## Exercise details:
Identify and pull out each line of the entries in which "pvDomStr" occurs.

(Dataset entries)

-- pv_equiv track=rewrite | github.com/bryceroche/mycelium | plan/greedy_eval.py | infer_operation_greedy
-- ===== SOURCE A (Python) =====
-- def infer_operation_greedy(window_text):
--     """
--     Simple keyword heuristic for operation inference.
--     This is ONLY for baseline evaluation - factor graph replaces this.
--     """
--     text = window_text.lower()
--
--     # Order matters - check more specific patterns first
--     if any(w in text for w in ['square root', 'sqrt', '√', '\\sqrt']):
--         return 'SQRT'
--     elif any(w in text for w in ['squared', 'square', '^2', '**2']):
--         return 'POW'
--     elif any(w in text for w in ['power', 'exponent', '^', '**']):
--         return 'POW'
--     elif any(w in text for w in ['times', 'multiply', 'product', '×', '*', 'multiplied']):
--         return 'MUL'
--     elif any(w in text for w in ['divide', 'divided', 'ratio', '÷', '/', 'quotient']):
--         return 'DIV'
--     elif any(w in text for w in ['add', 'plus', 'sum', 'total', 'combined', '+']):
--         return 'ADD'
--     elif any(w in text for w in ['subtract', 'minus', 'difference', 'less', 'remain', '-', 'fewer']):
--         return 'SUB'
--     elif any(w in text for w in ['solve', 'find', 'calculate', 'compute', 'evaluate']):
--         return 'EVAL'
--     elif any(w in text for w in ['factor']):
--         return 'FACTOR'
--     elif any(w in text for w in ['equal', '=']):
--         return 'EQ'
--     else:
--         return 'UNKNOWN'
-- ===== SOURCE B (Python) =====
-- # B: priority-minimisation over one flat keyword table, no branch chain and no
-- # first-match short-circuit: every keyword is tested, the smallest matched
-- # priority wins, and the label is looked up in a rank->label array.
-- LABELS = ['SQRT', 'POW', 'POW', 'MUL', 'DIV', 'ADD', 'SUB', 'EVAL', 'FACTOR', 'EQ']
--
-- KEYWORDS = [
--     ('square root', 0), ('sqrt', 0), ('√', 0), ('\\sqrt', 0),
--     ('squared', 1), ('square', 1), ('^2', 1), ('**2', 1),
--     ('power', 2), ('exponent', 2), ('^', 2), ('**', 2),
--     ('times', 3), ('multiply', 3), ('product', 3), ('×', 3), ('*', 3), ('multiplied', 3),
--     ('divide', 4), ('divided', 4), ('ratio', 4), ('÷', 4), ('/', 4), ('quotient', 4),
--     ('add', 5), ('plus', 5), ('sum', 5), ('total', 5), ('combined', 5), ('+', 5),
--     ('subtract', 6), ('minus', 6), ('difference', 6), ('less', 6), ('remain', 6), ('-', 6), ('fewer', 6),
--     ('solve', 7), ('find', 7), ('calculate', 7), ('compute', 7), ('evaluate', 7),
--     ('factor', 8),
--     ('equal', 9), ('=', 9),
-- ]
--
--
-- def infer_operation_greedy(window_text):
--     text = window_text.lower()
--     best = min((rank for kw, rank in KEYWORDS if kw in text), default=None)
--     return 'UNKNOWN' if best is None else LABELS[best]
-- ===== Notes on version B (the rewrite author's own statement) =====
-- stated objective: alternative
-- what changed: Replaced the short-circuiting ten-branch if-elif chain with priority minimisation: one flat (keyword, rank) table is scanned in full, the minimum matched rank is taken, and the result is looked up in a rank-to-label array.
import Mathlib
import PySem

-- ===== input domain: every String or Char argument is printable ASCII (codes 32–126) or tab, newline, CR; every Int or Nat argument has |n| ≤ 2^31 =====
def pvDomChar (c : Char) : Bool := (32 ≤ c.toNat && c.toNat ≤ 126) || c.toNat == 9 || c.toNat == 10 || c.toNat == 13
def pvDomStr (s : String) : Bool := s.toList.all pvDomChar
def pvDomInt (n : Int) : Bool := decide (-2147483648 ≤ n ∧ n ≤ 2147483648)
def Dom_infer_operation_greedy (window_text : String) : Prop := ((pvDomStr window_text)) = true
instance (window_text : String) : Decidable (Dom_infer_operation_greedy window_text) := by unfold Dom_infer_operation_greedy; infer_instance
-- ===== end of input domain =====

-- B replaces the if-elif chain by priority minimisation over one flat keyword table (objective: alternative).
-- ===== PORT A =====
def infer_operation_greedy (window_text : String) : String :=
  let text := PySem.Str.lower window_text
  if ["square root", "sqrt", "√", "\\sqrt"].any (fun w => PySem.Str.isIn w text) then "SQRT"
  else if ["squared", "square", "^2", "**2"].any (fun w => PySem.Str.isIn w text) then "POW"
  else if ["power", "exponent", "^", "**"].any (fun w => PySem.Str.isIn w text) then "POW"
  else if ["times", "multiply", "product", "×", "*", "multiplied"].any (fun w => PySem.Str.isIn w text) then "MUL"
  else if ["divide", "divided", "ratio", "÷", "/", "quotient"].any (fun w => PySem.Str.isIn w text) then "DIV"
  else if ["add", "plus", "sum", "total", "combined", "+"].any (fun w => PySem.Str.isIn w text) then "ADD"
  else if ["subtract", "minus", "difference", "less", "remain", "-", "fewer"].any (fun w => PySem.Str.isIn w text) then "SUB"
  else if ["solve", "find", "calculate", "compute", "evaluate"].any (fun w => PySem.Str.isIn w text) then "EVAL"
  else if ["factor"].any (fun w => PySem.Str.isIn w text) then "FACTOR"
  else if ["equal", "="].any (fun w => PySem.Str.isIn w text) then "EQ"
  else "UNKNOWN"

-- ===== PORT B =====
-- rank -> label array
def pvLabels : List String :=
  ["SQRT", "POW", "POW", "MUL", "DIV", "ADD", "SUB", "EVAL", "FACTOR", "EQ"]

-- flat (keyword, rank) table
def pvKeywords : List (String × Nat) :=
  [("square root", 0), ("sqrt", 0), ("√", 0), ("\\sqrt", 0),
   ("squared", 1), ("square", 1), ("^2", 1), ("**2", 1),
   ("power", 2), ("exponent", 2), ("^", 2), ("**", 2),
   ("times", 3), ("multiply", 3), ("product", 3), ("×", 3), ("*", 3), ("multiplied", 3),
   ("divide", 4), ("divided", 4), ("ratio", 4), ("÷", 4), ("/", 4), ("quotient", 4),
   ("add", 5), ("plus", 5), ("sum", 5), ("total", 5), ("combined", 5), ("+", 5),
   ("subtract", 6), ("minus", 6), ("difference", 6), ("less", 6), ("remain", 6), ("-", 6), ("fewer", 6),
   ("solve", 7), ("find", 7), ("calculate", 7), ("compute", 7), ("evaluate", 7),
   ("factor", 8),
   ("equal", 9), ("=", 9)]

-- min over the ranks of the matching keywords (Python's min(..., default=None))
def pvMinMatch : List (String × Nat) → String → Option Nat
  | [], _ => none
  | (kw, r) :: rest, text =>
      let m := pvMinMatch rest text
      if PySem.Str.isIn kw text then
        some (match m with | none => r | some v => Nat.min r v)
      else m

def infer_operation_greedy_alt (window_text : String) : String :=
  let text := PySem.Str.lower window_text
  match pvMinMatch pvKeywords text with
  | none => "UNKNOWN"
  | some r => pvLabels.getD r "UNKNOWN"

-- ===== PRECONDITION & SPEC =====
def Spec_infer_operation_greedy (window_text : String) (out : String) : Prop := out = infer_operation_greedy_alt window_text
instance (window_text : String) (out : String) : Decidable (Spec_infer_operation_greedy window_text out) := by unfold Spec_infer_operation_greedy; infer_instance

-- ===== CLAIM (what is proved, stated in full; the proofs are below) =====
def Claim_equal_infer_operation_greedy : Prop := ∀ (window_text : String), Dom_infer_operation_greedy window_text → Spec_infer_operation_greedy window_text (infer_operation_greedy window_text)

-- ===== LEMMAS AND PROOFS =====

-- combine two optional minima
def pvOMin : Option Nat → Option Nat → Option Nat
  | none, b => b
  | some a, none => some a
  | some a, some b => some (Nat.min a b)

theorem pvMinMatch_append (t₁ t₂ : List (String × Nat)) (text : String) :
    pvMinMatch (t₁ ++ t₂) text = pvOMin (pvMinMatch t₁ text) (pvMinMatch t₂ text) := by
  induction t₁ with
  | nil => simp [pvMinMatch, pvOMin]
  | cons hd tl ih =>
      obtain ⟨kw, r⟩ := hd
      simp only [List.cons_append, pvMinMatch, ih]
      by_cases h : PySem.Str.isIn kw text = true
      · rw [if_pos h, if_pos h]
        cases hm : pvMinMatch tl text <;> cases hm2 : pvMinMatch t₂ text <;>
          simp [pvOMin, Nat.min_assoc]
      · rw [if_neg h, if_neg h]

theorem pvMinMatch_group (kws : List String) (r : ℕ) (text : String) :
    pvMinMatch (kws.map (fun k => (k, r))) text =
      if kws.any (fun w => PySem.Str.isIn w text) then some r else none := by
  induction kws with
  | nil => simp [pvMinMatch]
  | cons hd tl ih =>
      simp only [List.map_cons, pvMinMatch, ih, List.any_cons]
      by_cases h : PySem.Str.isIn hd text = true
      · rw [if_pos h, if_pos (show (PySem.Str.isIn hd text || tl.any fun w => PySem.Str.isIn w text) = true by
          simp only [Bool.or_eq_true]; exact Or.inl h)]
        by_cases h2 : (tl.any fun w => PySem.Str.isIn w text) = true
        · rw [if_pos h2]; simp
        · rw [if_neg h2]
      · rw [if_neg h]
        by_cases h2 : (tl.any fun w => PySem.Str.isIn w text) = true
        · rw [if_pos h2, if_pos (show (PySem.Str.isIn hd text || tl.any fun w => PySem.Str.isIn w text) = true by
            simp only [Bool.or_eq_true]; exact Or.inr h2)]
        · rw [if_neg h2, if_neg (show ¬ (PySem.Str.isIn hd text || tl.any fun w => PySem.Str.isIn w text) = true by
            simp only [Bool.or_eq_true, not_or]; exact ⟨h, h2⟩)]

theorem pvKeywords_groups :
    pvKeywords =
      (["square root", "sqrt", "√", "\\sqrt"].map (fun k => (k, 0))) ++
      ((["squared", "square", "^2", "**2"].map (fun k => (k, 1))) ++
      ((["power", "exponent", "^", "**"].map (fun k => (k, 2))) ++
      ((["times", "multiply", "product", "×", "*", "multiplied"].map (fun k => (k, 3))) ++
      ((["divide", "divided", "ratio", "÷", "/", "quotient"].map (fun k => (k, 4))) ++
      ((["add", "plus", "sum", "total", "combined", "+"].map (fun k => (k, 5))) ++
      ((["subtract", "minus", "difference", "less", "remain", "-", "fewer"].map (fun k => (k, 6))) ++
      ((["solve", "find", "calculate", "compute", "evaluate"].map (fun k => (k, 7))) ++
      ((["factor"].map (fun k => (k, 8))) ++
      (["equal", "="].map (fun k => (k, 9))))))))))) := rfl

-- ===== VERDICT (by name: the statement is the Claim_ definition above) =====
set_option maxHeartbeats 2000000 in
theorem infer_operation_greedy_spec : Claim_equal_infer_operation_greedy := by
  intro s _
  unfold Spec_infer_operation_greedy infer_operation_greedy infer_operation_greedy_alt
  rw [pvKeywords_groups]
  simp only [pvMinMatch_append, pvMinMatch_group]
  cases h0 : ["square root", "sqrt", "√", "\\sqrt"].any (fun w => PySem.Str.isIn w (PySem.Str.lower s)) <;>
  cases h1 : ["squared", "square", "^2", "**2"].any (fun w => PySem.Str.isIn w (PySem.Str.lower s)) <;>
  cases h2 : ["power", "exponent", "^", "**"].any (fun w => PySem.Str.isIn w (PySem.Str.lower s)) <;>
  cases h3 : ["times", "multiply", "product", "×", "*", "multiplied"].any (fun w => PySem.Str.isIn w (PySem.Str.lower s)) <;>
  cases h4 : ["divide", "divided", "ratio", "÷", "/", "quotient"].any (fun w => PySem.Str.isIn w (PySem.Str.lower s)) <;>
  cases h5 : ["add", "plus", "sum", "total", "combined", "+"].any (fun w => PySem.Str.isIn w (PySem.Str.lower s)) <;>
  cases h6 : ["subtract", "minus", "difference", "less", "remain", "-", "fewer"].any (fun w => PySem.Str.isIn w (PySem.Str.lower s)) <;>
  cases h7 : ["solve", "find", "calculate", "compute", "evaluate"].any (fun w => PySem.Str.isIn w (PySem.Str.lower s)) <;>
  cases h8 : ["factor"].any (fun w => PySem.Str.isIn w (PySem.Str.lower s)) <;>
  cases h9 : ["equal", "="].any (fun w => PySem.Str.isIn w (PySem.Str.lower s)) <;>
  rfl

## Response box:
def pvDomStr (s : String) : Bool := s.toList.all pvDomChar
def Dom_infer_operation_greedy (window_text : String) : Prop := ((pvDomStr window_text)) = true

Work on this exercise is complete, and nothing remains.